But really, Gregg does not at all define when a quarterback is a passer or a runner. So without that definition his idea has zero validity. Gregg loves to throw out ideas and then never explain them fully. When is a quarterback a passer? If he pump fakes and then pulls the ball down, is he a runner or a passer?

Sour 'N' Sweet Plays: Carolina leading 17-13 with 3:33 remaining, must-win situation for Cleveland, the Browns punted from midfield. Who cares if it was fourth-and-13? This sour play was Cleveland coach Mike Pettine making sure that if the Browns went down the players would be blamed for performing poorly, rather than him being blamed for a coaching decision.

I'm sure that was Pettine's intent. Of course, he could have been trusting his defense to stop the Carolina offense and get good field position for the offense, but that would be crazy to do. Converting a fourth-and-13 with an offense that had 228 total yards on the day and had completed 10 of 21 passes on the day was a much more likely scenario to have occurred.

Now the Cats have second-and-9 on their 21, 2:44 remaining and Cleveland holding two timeouts. Either rush to move the clock or if you throw, go for the home run.

A short pass to convert the first down or set up a manageable third down was apparently not at all an option. Why would it be when there are only two options available? Obviously the Browns' defense should have set up a defense to expect a rush or a deep pass, because Carolina certainly wasn't going to have any players running shorter routes.

Dallas scored to take a 7-0 lead. On the subsequent possession, Indianapolis faced fourth-and-11 at its 19. The Boys lined up with no one across from either gunner, which the Colts must have come into the contest anticipating. Punter Pat McAfee called an "automatic" -- an audible that is dictated by the defense, as opposed to a signal coming in from the bench -- and threw a nice lob to gunner Dewey McDonald for what would have been the first down.
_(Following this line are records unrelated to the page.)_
-- characterization of port A for n ≥ 4
lemma a_iff (cf : List Int) (h4 : ¬ cf.length < 4) :
    is_periodic_py cf = true ↔
      ∃ q : Nat, 1 ≤ q ∧ q < cf.length / 2 ∧
        (cf.drop (cf.length - 2 * q)).take q = cf.drop (cf.length - q) := by
  set n := cf.length with hn
  have hfd : PySem.Int.floordiv (n : Int) 2 = ((n / 2 : Nat) : Int) := by
    exact_mod_cast PySem.Int.floordiv_natCast n 2
  rw [is_periodic_py]
  simp only [← hn, if_neg h4, List.any_eq_true, PySem.List.mem_pyRange_one, hfd, beq_iff_eq]
  constructor
  · rintro ⟨p, ⟨hp1, hp2⟩, hp3⟩
    obtain ⟨q, rfl⟩ : ∃ q : Nat, p = (q : Int) := ⟨p.toNat, by omega⟩
    have hq1 : 1 ≤ q := by exact_mod_cast hp1
    have hq2 : q < n / 2 := by exact_mod_cast hp2
    refine ⟨q, hq1, hq2, ?_⟩
    have h2q : 2 * q ≤ n := by omega
    rw [show -(2 * (q : Int)) = -((2 * q : Nat) : Int) from by push_cast; ring,
      PySem.List.slice_from_neg_natCast cf q (by omega)] at hp3
    have hclamp : PySem.List.slice cf (some (-((2 * q : Nat) : Int))) (some (-(q : Int))) =
        (cf.drop (n - 2 * q)).take q := by
      simp only [PySem.List.slice, PySem.List.clampIdx_neg_natCast _ _ (by omega : 0 < 2 * q),
        PySem.List.clampIdx_neg_natCast _ _ (by omega : 0 < q)]
      rw [← hn, show n - q - (n - 2 * q) = q from by omega]
    rwa [hclamp] at hp3
  · rintro ⟨q, hq1, hq2, hq3⟩
    have h2q : 2 * q ≤ n := by omega
    refine ⟨(q : Int), ⟨by exact_mod_cast hq1, by exact_mod_cast hq2⟩, ?_⟩
    rw [show -(2 * (q : Int)) = -((2 * q : Nat) : Int) from by push_cast; ring,
      PySem.List.slice_from_neg_natCast cf q (by omega)]
    have hclamp : PySem.List.slice cf (some (-((2 * q : Nat) : Int))) (some (-(q : Int))) =
        (cf.drop (n - 2 * q)).take q := by
      simp only [PySem.List.slice, PySem.List.clampIdx_neg_natCast _ _ (by omega : 0 < 2 * q),
        PySem.List.clampIdx_neg_natCast _ _ (by omega : 0 < q)]
      rw [← hn, show n - q - (n - 2 * q) = q from by omega]
    rwa [hclamp]

-- ===== VERDICT (by name: the statement is the Claim_ definition above) =====
theorem is_periodic_py_spec : Claim_equal_is_periodic_py := by
  intro cf _
  show is_periodic_py cf = is_periodic_py_alt cf
  by_cases h4 : cf.length < 4
  · rw [is_periodic_py, is_periodic_py_alt]
    simp [h4]
  · rw [Bool.eq_iff_iff, a_iff cf h4, alt_iff cf h4]
    constructor
    · rintro ⟨q, hq1, hq2, hq3⟩
      exact ⟨q, hq1, hq2, (slice_cond_iff cf q hq1 (by omega)).mp hq3⟩
    · rintro ⟨q, hq1, hq2, hq3⟩
      exact ⟨q, hq1, hq2, (slice_cond_iff cf q hq1 (by omega)).mpr hq3⟩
McDonald, a rookie safety, dropped the pass as if it were a live ferret.

Doesn't Gregg mean that Dewey McDonald, an undrafted free agent from a small non-football factory school, dropped this pass as if it were a live ferret? Of course not! Because if Gregg mentioned those two facts then his readers might see through his bullshit about undrafted players and athletes that come from non-football factory schools. Gregg contends undrafted players, especially those from non-football factory schools, work harder and perform better on the field, and Gregg won't allow any attempt at reality to interfere with this thinking.

On the first Dallas snap after the dropped pass, Tony Romo threw a touchdown strike to Dez Bryant on a simple go route.

I think Gregg means highly-paid glory boy Tony Romo threw a touchdown strike to highly-drafted glory boy Dez Bryant.

Checking on an expected arriving parcel, I found that the Postal Service had employed a 22-digit tracking number. Nine digits are needed to assign a unique number to every American citizen, with 684 million combinations to spare. Twenty-two digits is almost enough to assign a unique number to every star in the observable universe. A 22-digit number is a sextillion -- a 1 followed by a quadrillion millions. Yet the USPS needs that many digits to track a package. UPS is far more efficient, as it used a mere 18 digits to track a package. An 18-digit number is 100 quadrillion. Eighteen digits would seem enough to assign a unique number to every living thing in the galaxy. FedEx was super-efficient tracking my package with 11-digits. That's still a 10 followed by a billion, or more unique tracking numbers than there are people on Earth.

It must be nice to have time to worry about pointless shit like this. Gregg's life is so empty he just sits around and has to create things to be outraged about that don't bother normal people.

Doug Marrone's afraid-of-my-own-shadow game management causes Buffalo to be dropped as an Authentic team. So too are the Browns, Dolphins and 49ers, all eliminated. Dropping these four as Authentic entails reshuffling of the standings, as does adding Houston, which is still alive, if a long shot, while others have fallen away.

The problem is that past Authentic Games standings were based on these teams being authentic teams. So Gregg's previous Super Bowl selection changes, was not based on anything that team has done, but based on what other teams have done. I just hate the Authentic Games metric. Gregg has already pointed out how pointless and useless it is. I don't know why he insists on still using it as if it means something.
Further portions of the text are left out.